Atezolizumab in addition to cobimetinib and vemurafenib is in development for the treatment of BRAF mutated metastatic melanoma. Melanoma is a type of skin cancer which arises from the pigment cells (melanocytes) in the skin and is the most aggressive and life-threatening form of skin cancer. BRAF is a type of gene that drives rapid tumour growth and approximately half of all melanomas have mutations in the BRAF gene. Factors associated with a higher risk of developing melanoma include fair skin, exposure to sunlight and other sources of ultraviolet energy, and a history of sunburn or moles.
Atezolizumab is a type of immunotherapy that helps the body’s immune system attack the cancer and interferes with the ability of tumour cells to grow and spread. Cobimetinib and vemurafenib are targeted therapies that block specific pathways to stop the growth of tumour cells in BRAF mutated melanoma. The addition of atezolizumab to cobimetinib and vemurafenib has the potential to optimize the sequencing of targeted therapy and immunotherapy for patients with BRAF mutant metastatic melanoma.
Selpercatinib is in clinical development for the treatment of metastatic RET fusion-positive non-small cell lung cancer (NSCLC).
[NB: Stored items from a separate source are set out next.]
-- pv_equiv track=rewrite | github.com/jeddyhuang/Simple-Python-Data-Manipulations | Python Stuff.py | restaurant
-- ===== SOURCE A (Python) =====
-- def restaurant(dict1, dict2, x):
--     temp = set()
--     final = set()
--     for key in dict1:
--         if key <= x:
--             for value in dict1[key]:
--                 temp.add(value)
--     for key in dict2:
--         if key <= x:
--             for value in dict2[key]:
--                 if value in temp:
--                     final.add(value)
--     return final
-- ===== SOURCE B (Python) =====
-- def restaurant(dict1, dict2, x):
--     return {v for k in dict2 if k <= x for v in dict2[k]
--             if any(j <= x and v in dict1[j] for j in dict1)}
-- ===== Notes on version B (the rewrite author's own statement) =====
-- stated objective: simpler
-- what changed: Drops A's prebuilt temp index set entirely: B is a single comprehension over dict2's qualifying values whose membership test scans dict1 directly with any(), i.e. a direct nested scan instead of A's build-an-index-then-filter two-phase loop.
import Mathlib
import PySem

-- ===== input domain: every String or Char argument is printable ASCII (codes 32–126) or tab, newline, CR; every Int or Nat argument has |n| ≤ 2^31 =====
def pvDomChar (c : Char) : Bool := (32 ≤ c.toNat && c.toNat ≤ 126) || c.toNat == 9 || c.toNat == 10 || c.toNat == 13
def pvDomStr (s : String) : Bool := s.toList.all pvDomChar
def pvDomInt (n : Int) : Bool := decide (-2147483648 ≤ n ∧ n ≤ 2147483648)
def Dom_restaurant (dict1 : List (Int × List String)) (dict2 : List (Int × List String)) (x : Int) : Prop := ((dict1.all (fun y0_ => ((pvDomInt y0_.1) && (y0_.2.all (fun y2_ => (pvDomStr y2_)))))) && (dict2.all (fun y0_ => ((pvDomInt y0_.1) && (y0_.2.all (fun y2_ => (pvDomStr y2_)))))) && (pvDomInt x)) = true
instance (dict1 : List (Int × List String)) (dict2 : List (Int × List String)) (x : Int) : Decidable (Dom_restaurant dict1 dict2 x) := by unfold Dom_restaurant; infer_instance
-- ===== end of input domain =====

-- B drops A's prebuilt temp index set: it is one comprehension over dict2's qualifying
-- values whose membership test scans dict1 directly with any() (simpler, no index phase).

-- ===== PORT A =====
def restaurant (dict1 : List (Int × List String)) (dict2 : List (Int × List String)) (x : Int) : List String :=
  let temp : PySem.Set String :=
    dict1.foldl (fun t kv =>
      if kv.1 ≤ x then kv.2.foldl (fun t v => PySem.Set.add t v) t else t) PySem.Set.empty
  dict2.foldl (fun f kv =>
    if kv.1 ≤ x then
      kv.2.foldl (fun f v => if PySem.Set.contains temp v then PySem.Set.add f v else f) f
    else f) PySem.Set.empty

-- ===== PORT B =====
def restaurant_alt (dict1 : List (Int × List String)) (dict2 : List (Int × List String)) (x : Int) : List String :=
  PySem.Set.ofList
    (((dict2.filter (fun kv => decide (kv.1 ≤ x))).flatMap (fun kv => kv.2)).filter
      (fun v => dict1.any (fun jv => decide (jv.1 ≤ x) && jv.2.contains v)))

-- ===== PRECONDITION & SPEC =====
def Spec_restaurant (dict1 : List (Int × List String)) (dict2 : List (Int × List String)) (x : Int) (out : List String) : Prop := out = restaurant_alt dict1 dict2 x
instance (dict1 : List (Int × List String)) (dict2 : List (Int × List String)) (x : Int) (out : List String) : Decidable (Spec_restaurant dict1 dict2 x out) := by unfold Spec_restaurant; infer_instance

-- ===== CLAIM (what is proved, stated in full; the proofs are below) =====
def Claim_equal_restaurant : Prop := ∀ (dict1 : List (Int × List String)) (dict2 : List (Int × List String)) (x : Int), Dom_restaurant dict1 dict2 x → Spec_restaurant dict1 dict2 x (restaurant dict1 dict2 x)

-- ===== LEMMAS AND PROOFS =====

-- A's first loop (add every value of a qualifying key) is Set.update with the flattened qualifying values.
theorem tempLoop_eq (x : Int) (d : List (Int × List String)) (s : PySem.Set String) :
    d.foldl (fun t kv =>
      if kv.1 ≤ x then kv.2.foldl (fun t v => PySem.Set.add t v) t else t) s
    = PySem.Set.update s ((d.filter (fun kv => decide (kv.1 ≤ x))).flatMap (fun kv => kv.2)) := by
  induction d generalizing s with
  | nil => rfl
  | cons kv d ih =>
    simp only [List.foldl_cons, List.filter_cons]
    by_cases h : kv.1 ≤ x
    · simp only [h, decide_true, ite_true, List.flatMap_cons]
      rw [ih, PySem.Set.update_append]
      rfl
    · simp only [h, decide_false, Bool.false_eq_true, ite_false, ih]

-- A's inner filtering add-loop is Set.update with the filtered list.
theorem filterLoop_eq (temp : PySem.Set String) (L : List String) (s : PySem.Set String) :
    L.foldl (fun f v => if PySem.Set.contains temp v then PySem.Set.add f v else f) s
    = PySem.Set.update s (L.filter (fun v => PySem.Set.contains temp v)) := by
  induction L generalizing s with
  | nil => rfl
  | cons v L ih =>
    simp only [List.foldl_cons, List.filter_cons]
    cases h : PySem.Set.contains temp v with
    | true => rw [if_pos rfl, if_pos rfl, ih, PySem.Set.update_cons]
    | false => rw [if_neg (by decide), if_neg (by decide), ih]

-- A's second loop over the dict is Set.update with the flattened-then-filtered qualifying values.
theorem finalLoop_eq (x : Int) (temp : PySem.Set String) (d : List (Int × List String)) (s : PySem.Set String) :
    d.foldl (fun f kv =>
      if kv.1 ≤ x then
        kv.2.foldl (fun f v => if PySem.Set.contains temp v then PySem.Set.add f v else f) f
      else f) s
    = PySem.Set.update s
        (((d.filter (fun kv => decide (kv.1 ≤ x))).flatMap (fun kv => kv.2)).filter
          (fun v => PySem.Set.contains temp v)) := by
  induction d generalizing s with
  | nil => rfl
  | cons kv d ih =>
    simp only [List.foldl_cons, List.filter_cons]
    by_cases h : kv.1 ≤ x
    · simp only [h, decide_true, ite_true, List.flatMap_cons, List.filter_append]
      rw [ih, filterLoop_eq, PySem.Set.update_append]
    · simp only [h, decide_false, Bool.false_eq_true, ite_false, ih]

-- membership in A's temp set = B's direct any() scan of dict1.
theorem containsTemp_eq_any (x : Int) (dict1 : List (Int × List String)) (v : String) :
    PySem.Set.contains
      (PySem.Set.update PySem.Set.empty
        ((dict1.filter (fun kv => decide (kv.1 ≤ x))).flatMap (fun kv => kv.2))) v
    = dict1.any (fun jv => decide (jv.1 ≤ x) && jv.2.contains v) := by
  rw [PySem.Set.update_empty, Bool.eq_iff_iff, PySem.Set.contains_iff]
  simp only [PySem.Set.mem_ofList, List.mem_flatMap, List.mem_filter, List.any_eq_true,
    decide_eq_true_eq, Bool.and_eq_true, List.contains_iff_mem]
  aesop

-- ===== VERDICT (by name: the statement is the Claim_ definition above) =====
theorem restaurant_spec : Claim_equal_restaurant := by
  intro dict1 dict2 x _
  show restaurant dict1 dict2 x = restaurant_alt dict1 dict2 x
  unfold restaurant restaurant_alt
  rw [tempLoop_eq, finalLoop_eq]
  rw [PySem.Set.update_empty]
  congr 1
  apply List.filter_congr
  intro v _
  rw [containsTemp_eq_any]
NSCLC is the most common type of lung cancer and at the metastatic stage the disease has already spread from the lungs to other sites. Around 2% of these patients will have tumours that contain fusion mutations in the RET gene. Cells in these tumour produce altered RET signalling receptors that allow uncontrolled cancer growth. Currently the only treatment options that attempt to inhibit RET fusion-positive tumour activity are nonselective multikinase inhibitors.